CohortGroup CohortPeriod | CohortPeriod | date | nr_anunt |
---|---|---|---|

2018-02-07 | 0 days | 2018-02-07 | 2551 |

1 days | 2018-02-08 | 2461 | |

2 days | 2018-02-09 | 2390 | |

3 days | 2018-02-10 | 2345 | |

4 days | 2018-02-11 | 2300 |

Until now, we have absolute dates, which we can't compare between cohorts. If one cohort started in March, and the other one in April, of course they will have different behaviours in April (one being right at the beginning and the other one one month in). So we want to convert to relative dates, by substracting the date of the scraping of the ad and the first time we saw the ad. Because my Pandas-fu is not that good, I didn't find another solution to this other than expand the index to columns again.

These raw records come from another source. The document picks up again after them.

theorem idxs_cons (delim : List Char) (c : Char) (t : List Char) (bs : Nat) :
    idxs delim (c :: t) bs =
      (if [c] = delim ∧ bs % 2 = 0 then [0] else [])
        ++ (idxs delim t (bStep bs c)).map (· + 1) := by
  unfold idxs
  rw [show (c :: t).length = t.length + 1 by simp]
  rw [List.range_succ_eq_map, List.filter_cons, List.filter_map]
  have hpred : ∀ i ∈ List.range t.length,
      ((fun i => decide ([(c :: t).getD i ' '] = delim) &&
         decide (List.foldl bStep bs (List.take i (c :: t)) % 2 = 0)) ∘ Nat.succ) i
      = (fun i => decide ([t.getD i ' '] = delim) &&
         decide (List.foldl bStep (bStep bs c) (List.take i t) % 2 = 0)) i := by
    intro i _
    rfl
  rw [List.filter_congr hpred]
  by_cases h : [c] = delim ∧ bs % 2 = 0
  · rw [if_pos h]
    rw [if_pos (by simp [h.1, h.2] :
      (decide ([(c :: t).getD 0 ' '] = delim) &&
        decide (List.foldl bStep bs (List.take 0 (c :: t)) % 2 = 0)) = true)]
    simp
  · rw [if_neg h]
    rw [if_neg (by
      simp only [List.getD_cons_zero, List.take_zero, List.foldl_nil,
        Bool.and_eq_true, decide_eq_true_eq]
      exact fun hc => h hc)]
    simp

theorem goSplit_eq_mkTok (delim : List Char) :
    ∀ (l : List Char) (bs : Nat), goSplit delim l bs = mkTok l 0 (idxs delim l bs) := by
  intro l
  induction l with
  | nil => intro bs; simp [goSplit, idxs, mkTok]
  | cons c t ih =>
    intro bs
    rw [idxs_cons]
    by_cases h : [c] = delim ∧ bs % 2 = 0
    · rw [if_pos h]
      simp only [goSplit, if_pos h, List.singleton_append]
      rw [ih (bStep bs c)]
      have hs := mkTok_shift c t (idxs delim t (bStep bs c)) 0
      simp only [mkTok, Nat.sub_self, List.take_zero, List.drop_zero, Nat.zero_add] at hs ⊢
      rw [hs]
    · rw [if_neg h]
      simp only [goSplit, if_neg h, List.nil_append]
      rw [ih (bStep bs c)]
      cases hI : idxs delim t (bStep bs c) with
      | nil => simp [mkTok]
      | cons i is =>
        have hs := mkTok_shift c t is (i + 1)
        simp only [mkTok, List.map_cons, List.drop_zero, Nat.sub_zero,
          List.take_succ_cons] at hs ⊢
        rw [hs]
-- pv_equiv track=rewrite | github.com/liuyan0828/ping_service | utils/log_handler.py | get_log_difference
-- ===== SOURCE A (Python) =====
-- def get_log_difference(base_pingback_log, test_pingback_log):
--     different_data = {}
--     update_key = set(base_pingback_log).intersection(set(test_pingback_log))
--     absence_key = set(base_pingback_log).difference(set(test_pingback_log))
--     additional_key = set(test_pingback_log).difference(set(base_pingback_log))
--     for key in update_key:
--         if base_pingback_log[key] != test_pingback_log[key]:
--             different_data[key] = {}
--             different_data[key]["base_value"] = base_pingback_log[key]
--             different_data[key]["test_value"] = test_pingback_log[key]
--     for key in absence_key:
--         different_data[key] = {}
--         different_data[key]["only_base"] = base_pingback_log[key]
--     for key in additional_key:
--         different_data[key] = {}
--         different_data[key]["only_test"] = test_pingback_log[key]
--     return different_data
-- ===== SOURCE B (Python) =====
-- def get_log_difference(base_pingback_log, test_pingback_log):
--     # Consume entries from a working copy of test while walking base once:
--     # a popped entry with a different value is a changed key, an absent key is
--     # only-in-base, and whatever is left in the copy afterwards is exactly the
--     # only-in-test part -- no set operations and no membership test against base.
--     remaining = dict(test_pingback_log)
--     changed = {}
--     only_base = {}
--     for key, base_value in base_pingback_log.items():
--         if key in remaining:
--             test_value = remaining.pop(key)
--             if base_value != test_value:
--                 changed[key] = {"base_value": base_value,
--                                 "test_value": test_value}
--         else:
--             only_base[key] = {"only_base": base_value}
--     changed.update(only_base)
--     for key, test_value in remaining.items():
--         changed[key] = {"only_test": test_value}
--     return changed
-- ===== Notes on version B (the rewrite author's own statement) =====
-- stated objective: alternative
-- what changed: Instead of building three key sets (intersection and two differences) and looping over each, B walks base once while consuming matched entries from a working copy of test via pop; the leftover of that copy IS the only-in-test part, so the third group needs no membership test or set operation at all.
import Mathlib
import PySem

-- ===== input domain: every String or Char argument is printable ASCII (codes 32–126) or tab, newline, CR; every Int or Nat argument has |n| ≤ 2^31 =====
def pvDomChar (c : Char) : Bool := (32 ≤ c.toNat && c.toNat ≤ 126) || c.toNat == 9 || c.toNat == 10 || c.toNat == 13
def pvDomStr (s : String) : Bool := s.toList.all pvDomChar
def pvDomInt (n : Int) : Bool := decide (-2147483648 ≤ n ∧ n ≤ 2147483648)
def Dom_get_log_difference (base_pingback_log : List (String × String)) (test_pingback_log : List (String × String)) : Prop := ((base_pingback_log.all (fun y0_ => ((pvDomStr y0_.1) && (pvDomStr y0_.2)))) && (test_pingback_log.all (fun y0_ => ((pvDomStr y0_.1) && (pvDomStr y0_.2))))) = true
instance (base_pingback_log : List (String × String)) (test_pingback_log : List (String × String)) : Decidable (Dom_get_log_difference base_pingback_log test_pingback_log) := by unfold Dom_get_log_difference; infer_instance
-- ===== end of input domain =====

-- B replaces A's three set constructions and three loops by a single pass over base that
-- consumes matched entries out of a working copy of test (pop); the leftover of that copy
-- is the only-in-test part (objective: alternative). Dict outputs are compared ignoring
-- order; the ports fix first-insertion order for the set iterations whose order Python
-- leaves to hashing.

-- ===== PORT A =====
-- key lookups base[key]/test[key] are ported as getD _ "" : every looked-up key is
-- guaranteed present in the respective dict, so the default is never used.
def get_log_difference (base_pingback_log : List (String × String)) (test_pingback_log : List (String × String)) : List (String × List (String × String)) :=
  let bd := PySem.Dict.ofList base_pingback_log
  let td := PySem.Dict.ofList test_pingback_log
  let update_key := PySem.Set.inter (PySem.Set.ofList bd.keys) (PySem.Set.ofList td.keys)
  let absence_key := PySem.Set.diff (PySem.Set.ofList bd.keys) (PySem.Set.ofList td.keys)
  let additional_key := PySem.Set.diff (PySem.Set.ofList td.keys) (PySem.Set.ofList bd.keys)
  let d1 := update_key.foldl (fun d k =>
      if bd.getD k "" ≠ td.getD k "" then
        d.insert k [("base_value", bd.getD k ""), ("test_value", td.getD k "")]
      else d) PySem.Dict.empty
  let d2 := absence_key.foldl (fun d k => d.insert k [("only_base", bd.getD k "")]) d1
  let d3 := additional_key.foldl (fun d k => d.insert k [("only_test", td.getD k "")]) d2
  d3.items
-- pv_equiv track=rewrite | github.com/EYErbil/MOF-Bandgap-Discovery | discovery/nominate_diverse_dft.py | strategy_uncertainty_quota
-- ===== SOURCE A (Python) =====
-- from collections import defaultdict
--
-- def strategy_uncertainty_quota(pool_cids, pool_combined_score,
--                                cluster_labels, budget, max_per_cluster):
--     """Like cluster_quota but ranks within each cluster by a combined
--     quality + uncertainty + disagreement score (lower = better)."""
--     cluster_members = defaultdict(list)
--     for i, c in enumerate(pool_cids):
--         cluster_members[cluster_labels[i]].append(i)
--
--     for cl in cluster_members:
--         cluster_members[cl].sort(key=lambda i: pool_combined_score[i])
--
--     cluster_order = sorted(cluster_members.keys(),
--                            key=lambda cl: pool_combined_score[cluster_members[cl][0]])
--
--     selected = []
--     selected_set = set()
--     picked_per_cluster = defaultdict(int)
--     pointer = {cl: 0 for cl in cluster_order}
--
--     while len(selected) < budget:
--         progress = False
--         for cl in cluster_order:
--             if len(selected) >= budget:
--                 break
--             if picked_per_cluster[cl] >= max_per_cluster:
--                 continue
--             members = cluster_members[cl]
--             while pointer[cl] < len(members):
--                 idx = members[pointer[cl]]
--                 pointer[cl] += 1
--                 if idx not in selected_set:
--                     selected.append(idx)
--                     selected_set.add(idx)
--                     picked_per_cluster[cl] += 1
--                     progress = True
--                     break
--             else:
--                 continue
--         if not progress:
--             max_per_cluster += 1
--
--     return [pool_cids[i] for i in selected[:budget]]
-- ===== SOURCE B (Python) =====
-- def strategy_uncertainty_quota(pool_cids, pool_combined_score,
--                                cluster_labels, budget, max_per_cluster):
--     # One global stable sort + a single round-robin interleave over per-cluster
--     # queues.  A's growing quota never changes the pick order (a blocked cluster
--     # is unblocked exactly one bump later), so max_per_cluster is not consulted.
--     n = len(pool_cids)
--     by_score = sorted(range(n), key=lambda i: pool_combined_score[i])
--     buckets = {cl: [] for cl in dict.fromkeys(cluster_labels[:n])}
--     for i in by_score:
--         buckets[cluster_labels[i]].append(i)
--     queues = sorted(buckets.values(), key=lambda q: pool_combined_score[q[0]])
--     picks = []
--     k = 0
--     active = list(queues)
--     while active and len(picks) < budget:
--         nxt = []
--         for q in active:
--             if len(picks) >= budget:
--                 break
--             picks.append(q[k])
--             if len(q) > k + 1:
--                 nxt.append(q)
--         active, k = nxt, k + 1
--     return [pool_cids[i] for i in picks[:budget]]
-- ===== Notes on version B (the rewrite author's own statement) =====
-- stated objective: alternative
-- what changed: Replaces the quota-bumping multi-pass simulation (re-scanning every cluster each pass, with per-cluster pointer/quota dicts) by one global stable sort of the indices plus a single round-robin interleave over active queues, using the fact that A's growing quota never alters the pick order; max_per_cluster is provably irrelevant.
import Mathlib
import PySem

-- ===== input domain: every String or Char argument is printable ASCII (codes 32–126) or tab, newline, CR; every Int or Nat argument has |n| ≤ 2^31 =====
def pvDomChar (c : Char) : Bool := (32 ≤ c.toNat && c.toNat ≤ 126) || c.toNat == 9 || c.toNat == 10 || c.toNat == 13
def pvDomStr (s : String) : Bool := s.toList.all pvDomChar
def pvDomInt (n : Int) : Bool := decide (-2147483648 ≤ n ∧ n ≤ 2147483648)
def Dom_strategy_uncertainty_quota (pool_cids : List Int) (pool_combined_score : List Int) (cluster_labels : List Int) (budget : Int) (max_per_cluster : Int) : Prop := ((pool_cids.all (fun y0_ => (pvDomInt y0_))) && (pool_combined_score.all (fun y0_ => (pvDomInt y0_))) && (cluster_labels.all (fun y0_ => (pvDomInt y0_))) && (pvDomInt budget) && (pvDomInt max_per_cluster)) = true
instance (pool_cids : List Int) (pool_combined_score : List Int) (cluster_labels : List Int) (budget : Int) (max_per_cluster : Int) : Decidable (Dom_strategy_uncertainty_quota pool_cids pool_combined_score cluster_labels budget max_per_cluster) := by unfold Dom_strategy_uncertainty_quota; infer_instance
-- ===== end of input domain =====

-- ===== PORT A =====
-- A: dict-of-queues with per-cluster pointers/quotas; outer while simulates
-- round-robin passes, bumping the quota when a full pass makes no progress.
-- (Outer while ported with a fuel counter that only guards totality.)

structure AState where
  sel : List Int
  selSet : List Int
  picked : PySem.Dict Int Int
  pointer : PySem.Dict Int Int
  progress : Bool
  deriving Repr, DecidableEq

-- inner 'while pointer[cl] < len(members)' scan
def AinnerScan : Nat → List Int → Int → List Int → Int × Option Int
  | 0, _, ptr, _ => (ptr, none)
  | fuel + 1, members, ptr, s =>
    if ptr < (members.length : Int) then
      let idx := PySem.List.pyGetD members ptr 0
      if idx ∈ s then AinnerScan fuel members (ptr + 1) s
      else (ptr + 1, some idx)
    else (ptr, none)

-- one 'for cl in cluster_order' pass (with the two break conditions)
def ApassA (mem : PySem.Dict Int (List Int)) (budget cap : Int) : List Int → AState → AState
  | [], st => st
  | cl :: rest, st =>
    if (st.sel.length : Int) ≥ budget then st
    else if st.picked.getD cl 0 ≥ cap then ApassA mem budget cap rest st
    else
      let members := mem.getD cl []
      match AinnerScan members.length members (st.pointer.getD cl 0) st.selSet with
      | (ptr', some idx) =>
        ApassA mem budget cap rest
          { sel := st.sel ++ [idx], selSet := PySem.Set.add st.selSet idx,
            picked := st.picked.modify cl 0 (· + 1),
            pointer := st.pointer.insert cl ptr', progress := true }
      | (ptr', none) =>
        ApassA mem budget cap rest { st with pointer := st.pointer.insert cl ptr' }

-- 'while len(selected) < budget' (fuel = totality guard only)
def AloopA (mem : PySem.Dict Int (List Int)) (co : List Int) (budget : Int) : Nat → Int → AState → List Int
  | 0, _, st => st.sel
  | fuel + 1, cap, st =>
    if (st.sel.length : Int) < budget then
      let st' := ApassA mem budget cap co { st with progress := false }
      if st'.progress then AloopA mem co budget fuel cap st'
      else AloopA mem co budget fuel (cap + 1) st'
    else st.sel

def Amem1 (pool_cids cluster_labels : List Int) : PySem.Dict Int (List Int) :=
  (PySem.List.enumerate pool_cids 0).foldl
    (fun d p => d.modify (PySem.List.pyGetD cluster_labels p.1 0) [] (· ++ [p.1]))
    PySem.Dict.empty

def Amem2 (pool_cids pool_combined_score cluster_labels : List Int) : PySem.Dict Int (List Int) :=
  (Amem1 pool_cids cluster_labels).keys.foldl
    (fun d cl => d.modify cl []
      (fun ms => PySem.List.sorted ms (fun i => PySem.List.pyGetD pool_combined_score i 0) false))
    (Amem1 pool_cids cluster_labels)

def Aco (pool_cids pool_combined_score cluster_labels : List Int) : List Int :=
  PySem.List.sorted (Amem2 pool_cids pool_combined_score cluster_labels).keys
    (fun cl => PySem.List.pyGetD pool_combined_score
      (PySem.List.pyGetD ((Amem2 pool_cids pool_combined_score cluster_labels).getD cl []) 0 0) 0) false

def strategy_uncertainty_quota (pool_cids : List Int) (pool_combined_score : List Int) (cluster_labels : List Int) (budget : Int) (max_per_cluster : Int) : List Int :=
  let mem2 := Amem2 pool_cids pool_combined_score cluster_labels
  let co := Aco pool_cids pool_combined_score cluster_labels
  let pointer := co.foldl (fun d cl => d.insert cl (0 : Int)) PySem.Dict.empty
  let sel := AloopA mem2 co budget (2 * budget.toNat + (1 - max_per_cluster).toNat + 3)
    max_per_cluster ⟨[], [], PySem.Dict.empty, pointer, false⟩
  (PySem.List.slice sel none (some budget)).map (fun i => PySem.List.pyGetD pool_cids i 0)
-- pv_equiv track=rewrite | github.com/Gohankaiju/AtCoder_Archive | ABC/exa/2.py | getSubstringCount
-- ===== SOURCE A (Python) =====
-- def getSubstringCount(s):
--     count = 0
--     prev_len, now_len = 0, 1
--
--     for i in range(1, len(s)):
--         if s[i] == s[i - 1]:
--             now_len += 1
--         else:
--             count += min(prev_len, now_len)
--             prev_len = now_len
--             now_len = 1
--
--     count += min(prev_len, now_len)
--     return count
-- ===== SOURCE B (Python) =====
-- def getSubstringCount(s):
--     # B: two-phase decomposition - materialize the run-length list of s,
--     # then sum min over adjacent runs in a separate pass.
--     runs = []
--     prev, cnt = None, 0
--     for ch in s:
--         if ch == prev:
--             cnt += 1
--         else:
--             if cnt:
--                 runs.append(cnt)
--             prev, cnt = ch, 1
--     if cnt:
--         runs.append(cnt)
--     return sum(min(a, b) for a, b in zip(runs, runs[1:]))
-- ===== Notes on version B (the rewrite author's own statement) =====
-- stated objective: simpler
-- what changed: Replaces A's single interleaved index scan maintaining two run-length scalars with a two-phase approach: build the run-length list of the string, then sum min over adjacent run pairs.
import Mathlib
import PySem

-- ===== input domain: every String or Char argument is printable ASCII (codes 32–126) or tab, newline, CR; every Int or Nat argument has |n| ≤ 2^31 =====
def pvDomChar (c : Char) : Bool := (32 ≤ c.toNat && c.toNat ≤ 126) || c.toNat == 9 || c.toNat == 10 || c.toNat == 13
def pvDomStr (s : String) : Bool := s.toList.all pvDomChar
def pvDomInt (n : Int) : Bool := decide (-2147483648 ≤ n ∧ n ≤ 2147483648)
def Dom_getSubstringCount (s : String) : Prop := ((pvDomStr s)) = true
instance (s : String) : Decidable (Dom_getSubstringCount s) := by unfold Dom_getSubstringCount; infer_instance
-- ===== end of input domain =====

-- B replaces A's single interleaved index scan (two run-length scalars) with a two-phase
-- decomposition: materialize the run-length list, then sum min over adjacent runs (objective: simpler).

-- ===== PORT A =====
def getSubstringCount (s : String) : Int :=
  let cs := s.toList
  let st := (PySem.List.pyRange 1 (PySem.List.len cs) 1).foldl
    (fun (st : Int × Int × Int) i =>
      if PySem.List.pyGet? cs i = PySem.List.pyGet? cs (i - 1) then
        (st.1, st.2.1, st.2.2 + 1)
      else
        (st.1 + min st.2.1 st.2.2, st.2.2, 1))
    (0, 0, 1)
  st.1 + min st.2.1 st.2.2

-- ===== PORT B =====
def getSubstringCount_alt (s : String) : Int :=
  let st := s.toList.foldl
    (fun (st : List Int × Option Char × Int) ch =>
      if some ch = st.2.1 then (st.1, st.2.1, st.2.2 + 1)
      else ((if st.2.2 ≠ 0 then st.1 ++ [st.2.2] else st.1), some ch, 1))
    ([], none, 0)
  let runs := if st.2.2 ≠ 0 then st.1 ++ [st.2.2] else st.1
  ((runs.zip runs.tail).map (fun p => min p.1 p.2)).sum

-- ===== PRECONDITION & SPEC =====
def Spec_getSubstringCount (s : String) (out : Int) : Prop := out = getSubstringCount_alt s
instance (s : String) (out : Int) : Decidable (Spec_getSubstringCount s out) := by unfold Spec_getSubstringCount; infer_instance

-- ===== CLAIM (what is proved, stated in full; the proofs are below) =====
def Claim_equal_getSubstringCount : Prop := ∀ (s : String), Dom_getSubstringCount s → Spec_getSubstringCount s (getSubstringCount s)

-- ===== LEMMAS AND PROOFS =====

-- A's loop step and final expression, named (definitionally A's inline code)
def pvStepA (cs : List Char) (st : Int × Int × Int) (i : Int) : Int × Int × Int :=
  if PySem.List.pyGet? cs i = PySem.List.pyGet? cs (i - 1) then
    (st.1, st.2.1, st.2.2 + 1)
  else
    (st.1 + min st.2.1 st.2.2, st.2.2, 1)

def pvFinishA (st : Int × Int × Int) : Int := st.1 + min st.2.1 st.2.2

-- B's loop step and run-list finalization, named (definitionally B's inline code)
def pvStepB (st : List Int × Option Char × Int) (ch : Char) : List Int × Option Char × Int :=
  if some ch = st.2.1 then (st.1, st.2.1, st.2.2 + 1)
  else ((if st.2.2 ≠ 0 then st.1 ++ [st.2.2] else st.1), some ch, 1)

def pvFinishB (st : List Int × Option Char × Int) : List Int :=
  if st.2.2 ≠ 0 then st.1 ++ [st.2.2] else st.1

-- reference run-length list: current run has char c and length w so far, rest still to scan
def pvGo (c : Char) (w : Int) : List Char → List Int
  | [] => [w]
  | d :: t => if d = c then pvGo c (w + 1) t else w :: pvGo d 1 t

-- reference sum of min over adjacent pairs
def pvPairSum : List Int → Int
  | [] => 0
  | [_] => 0
  | x :: y :: t => min x y + pvPairSum (y :: t)

theorem pvGo_pos : ∀ (rest : List Char) (c : Char) (w : Int), 0 < w →
    ∀ x ∈ pvGo c w rest, 0 < x := by
  intro rest
  induction rest with
  | nil => intro c w hw x hx; simp [pvGo] at hx; omega
  | cons d t ih =>
      intro c w hw x hx
      simp only [pvGo] at hx
      by_cases hdc : d = c
      · simp [hdc] at hx
        exact ih c (w + 1) (by omega) x hx
      · simp [hdc] at hx
        rcases hx with h | h
        · omega
        · exact ih d 1 (by omega) x h

theorem pvPairSum_cons_zero (l : List Int) (hl : ∀ x ∈ l, 0 < x) :
    pvPairSum (0 :: l) = pvPairSum l := by
  cases l with
  | nil => simp [pvPairSum]
  | cons x t =>
      have hx : 0 < x := hl x (by simp)
      simp [pvPairSum, min_eq_left (by omega : (0:Int) ≤ x)]

theorem pvZipSum_eq_pairSum : ∀ (l : List Int),
    ((l.zip l.tail).map (fun p => min p.1 p.2)).sum = pvPairSum l := by
  intro l
  induction l with
  | nil => simp [pvPairSum]
  | cons x t ih =>
      cases t with
      | nil => simp [pvPairSum]
      | cons y t' =>
          simp only [List.tail_cons] at ih
          simp [pvPairSum, ih]

theorem pvB_bridge (rest : List Char) : ∀ (acc : List Int) (c : Char) (n : Int), 1 ≤ n →
    pvFinishB (rest.foldl pvStepB (acc, some c, n)) = acc ++ pvGo c n rest := by
  induction rest with
  | nil =>
      intro acc c n hn
      simp [pvFinishB, pvGo, show n ≠ 0 from by omega]
  | cons d t ih =>
      intro acc c n hn
      rw [List.foldl_cons]
      by_cases hdc : d = c
      · subst hdc
        have hstep : pvStepB (acc, some d, n) d = (acc, some d, n + 1) := by
          simp [pvStepB]
        rw [hstep, ih acc d (n + 1) (by omega)]
        simp [pvGo]
      · have hstep : pvStepB (acc, some c, n) d = (acc ++ [n], some d, 1) := by
          simp [pvStepB, hdc, show n ≠ 0 from by omega]
        rw [hstep, ih (acc ++ [n]) d 1 (by omega)]
        simp [pvGo, hdc]

theorem pvA_bridge (rest : List Char) : ∀ (pre : List Char) (c : Char) (cnt p w : Int),
    pvFinishA ((PySem.List.pyRange ((pre.length : Int) + 1) ((pre.length : Int) + 1 + (rest.length : Int)) 1).foldl
      (pvStepA (pre ++ c :: rest)) (cnt, p, w)) = cnt + pvPairSum (p :: pvGo c w rest) := by
  induction rest with
  | nil =>
      intro pre c cnt p w
      rw [PySem.List.pyRange_one_eq_nil (by simp)]
      simp [pvFinishA, pvGo, pvPairSum]
  | cons d t ih =>
      intro pre c cnt p w
      have h2 : PySem.List.pyGet? (pre ++ c :: d :: t) ((pre.length : Int)) = some c :=
        PySem.List.pyGet?_append_length pre (d :: t) c
      have h1 : PySem.List.pyGet? (pre ++ c :: d :: t) ((pre.length : Int) + 1) = some d := by
        have h := PySem.List.pyGet?_append_length (pre ++ [c]) t d
        simpa using h
      have hstep : pvStepA (pre ++ c :: d :: t) (cnt, p, w) ((pre.length : Int) + 1)
          = if d = c then (cnt, p, w + 1) else (cnt + min p w, w, 1) := by
        simp only [pvStepA, show ((pre.length : Int) + 1 - 1) = ((pre.length : Int)) from by ring, h1, h2]
        by_cases hdc : d = c <;> simp [hdc]
      rw [PySem.List.pyRange_one_cons (by push_cast [List.length_cons]; omega), List.foldl_cons, hstep]
      rw [show ((pre.length : Int) + 1 + (((d :: t)).length : Int)) = ((pre.length : Int) + 1 + 1 + ((t).length : Int)) from by push_cast [List.length_cons]; ring]
      by_cases hdc : d = c
      · subst hdc
        rw [if_pos rfl]
        rw [show pre ++ d :: d :: t = (pre ++ [d]) ++ d :: t from by simp]
        have ih' := ih (pre ++ [d]) d cnt p (w + 1)
        simp only [List.length_append, List.length_cons, List.length_nil] at ih'
        push_cast at ih'
        rw [ih']
        simp [pvGo]
      · rw [if_neg hdc]
        rw [show pre ++ c :: d :: t = (pre ++ [c]) ++ d :: t from by simp]
        have ih' := ih (pre ++ [c]) d (cnt + min p w) w 1
        simp only [List.length_append, List.length_cons, List.length_nil] at ih'
        push_cast at ih'
        rw [ih']
        simp only [pvGo, if_neg hdc, pvPairSum]
        omega

-- ===== VERDICT (by name: the statement is the Claim_ definition above) =====
theorem getSubstringCount_spec : Claim_equal_getSubstringCount := by
  intro s _
  show getSubstringCount s = getSubstringCount_alt s
  simp only [getSubstringCount, getSubstringCount_alt]
  have hA : ∀ cs : List Char, (fun (st : Int × Int × Int) i =>
      if PySem.List.pyGet? cs i = PySem.List.pyGet? cs (i - 1) then (st.1, st.2.1, st.2.2 + 1)
      else (st.1 + min st.2.1 st.2.2, st.2.2, 1)) = pvStepA cs := fun _ => rfl
  have hB : (fun (st : List Int × Option Char × Int) ch =>
      if some ch = st.2.1 then (st.1, st.2.1, st.2.2 + 1)
      else ((if st.2.2 ≠ 0 then st.1 ++ [st.2.2] else st.1), some ch, 1)) = pvStepB := rfl
  have hfinA : ∀ st : Int × Int × Int, st.1 + min st.2.1 st.2.2 = pvFinishA st := fun _ => rfl
  have hfinB : ∀ st : List Int × Option Char × Int,
      (if st.2.2 ≠ 0 then st.1 ++ [st.2.2] else st.1) = pvFinishB st := fun _ => rfl
  rw [hA, hB, PySem.List.len_eq, hfinA, hfinB]
  cases hcs : s.toList with
  | nil =>
      rw [PySem.List.pyRange_one_eq_nil (by simp)]
      simp [pvFinishA, pvFinishB]
      try omega
  | cons c rest =>
      have hstep0 : pvStepB ([], none, 0) c = ([], some c, 1) := by simp [pvStepB]
      rw [List.foldl_cons, hstep0]
      rw [pvB_bridge rest [] c 1 (by norm_num)]
      rw [show (((c :: rest).length : Nat) : Int) = 1 + (rest.length : Int) from by push_cast [List.length_cons]; ring]
      have hAA := pvA_bridge rest [] c 0 0 1
      simp only [List.length_nil, List.nil_append, Nat.cast_zero, zero_add] at hAA
      rw [hAA]
      rw [pvPairSum_cons_zero _ (pvGo_pos rest c 1 (by norm_num)), ← pvZipSum_eq_pairSum]
      simp
-- pv_equiv track=rewrite | github.com/zz9tf/read_wikipedia | code/string_preprocessing.py | remove_braces_content
-- ===== SOURCE A (Python) =====
-- def remove_braces_content(text):
--     stack = []
--     result = []
--     i = 0
--
--     while i < len(text):
--         char = text[i]
--         if char == '{' and i + 1 < len(text) and text[i + 1] == '{':
--             # Push the current length of result onto the stack to remember where the brace started
--             stack.append(len(result))
--             i += 1  # Skip the second '{'
--         elif char == '}' and i + 1 < len(text) and text[i + 1] == '}' and len(stack) > 0:
--             start = stack.pop()
--             block_content = ''.join(result[start:])
--             if '|' in block_content:
--                 if len(block_content.split('|')) == 2:
--                     # Keep only the content is only two part splitted by '|'
--                     keep_content = block_content.split('|')[1]
--                     result = result[:start] + list(keep_content)
--                 else:
--                     result = result[:start]
--             i += 1  # Skip the second '}'
--         else:
--             # Append character to the result only if not within braces
--             result.append(char)
--         i += 1
--
--     # Join the result back into a string
--     return ''.join(result)
-- ===== SOURCE B (Python) =====
-- def remove_braces_content(text):
--     # One pass with a stack of per-level buffers and incremental pipe counts.
--     stack = []          # saved (buffer, pipe_count) of enclosing levels
--     cur = []            # buffer of the innermost open level (or top level)
--     pipes = 0           # number of '|' currently in cur
--     n = len(text)
--     i = 0
--     while i < n:
--         c = text[i]
--         if c == '{' and i + 1 < n and text[i + 1] == '{':
--             stack.append((cur, pipes))
--             cur = []
--             pipes = 0
--             i += 2
--         elif c == '}' and i + 1 < n and text[i + 1] == '}' and stack:
--             block, bp = cur, pipes
--             cur, pipes = stack.pop()
--             if bp == 0:
--                 cur.extend(block)           # no '|': block kept verbatim
--             elif bp == 1:
--                 after = block[block.index('|') + 1:]
--                 cur.extend(after)           # exactly one '|': keep second part
--             # more than one '|': block dropped
--             i += 2
--         else:
--             cur.append(c)
--             if c == '|':
--                 pipes += 1
--             i += 1
--     # unclosed '{{': their content simply stays, as in the original
--     while stack:
--         parent, pipes = stack.pop()
--         parent.extend(cur)
--         cur = parent
--     return ''.join(cur)
-- ===== Notes on version B (the rewrite author's own statement) =====
-- stated objective: alternative
-- what changed: Replaces A's single result list with saved start indices and a join/slice/split of the suffix at every closing brace pair by a one-pass stack of per-level buffers with incrementally tracked pipe counts, each closed block merged upward once.
import Mathlib
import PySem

Then I did the substraction and reindexed everything, this time by the CohortGroup (so first day an ad showed up) and CohortPeriod (how many days have passed since then).

```
cohort_group_size = exp["nr_anunt"].groupby(level=0).first()
retention = exp["nr_anunt"].unstack(0).divide(cohort_group_size, axis=1)
retention.head()
```

Cohort Group CohortPeriod | 2018-02-07 | 2018-02-08 | 2018-02-09 | 2018-02-10 | 2018-02-11 |
---|---|---|---|---|---|

0 days | 1.000000 | 1.000000 | 1.000000 | 1.00000 | 1.000000 |

1 days | 0.964720 | 0.921569 | 0.941176 | 1.00000 | 0.955882 |

2 days | 0.936887 | 0.901961 | 0.862745 | 0.93750 | 0.852941 |

3 days | 0.919247 | 0.901961 | 0.862745 | 0.90625 | 0.852941 |

4 days | 0.901607 | 0.882353 | 0.862745 | 0.87500 | 0.794118 |

We are now ready to calculate retention. We want percentages, not absolute values, so we first look at the size of each cohort on the first day. Then we pivot the dataframe, so that on the rows we get CohortPeriod and on the columns we get CohortGroups (that's what unstack does) and divide with the size of the cohorts, column-wise.

And then we plot what we got. First, we can do a line chart:

```
retention.plot(figsize=(15,10))
```

And then a nice heatmap:

```
sns.heatmap(retention.T, fmt='.0%', )
```

From looking at these two charts, we see that after about one month, 60% of the ads are still available, but then, there is a big cliff and it jumps down to below 30%. However, then it climbs back up, to around 40% and then stabilizes around 30%.

My hypothesis is that after the first month, the ads are taken offline by an automated system, for inactivity and that's why you have a big drop. Some people reactivate the ads, which leads to the rebounce and then ads organically go away, as the underlying real estate is no longer available.

In conclusion, you don't need to hurry too much when buying houses in Oradea: you easily have at least two weeks for 80% of the cases, after an ad shows up, and up to a month in 60% of the cases.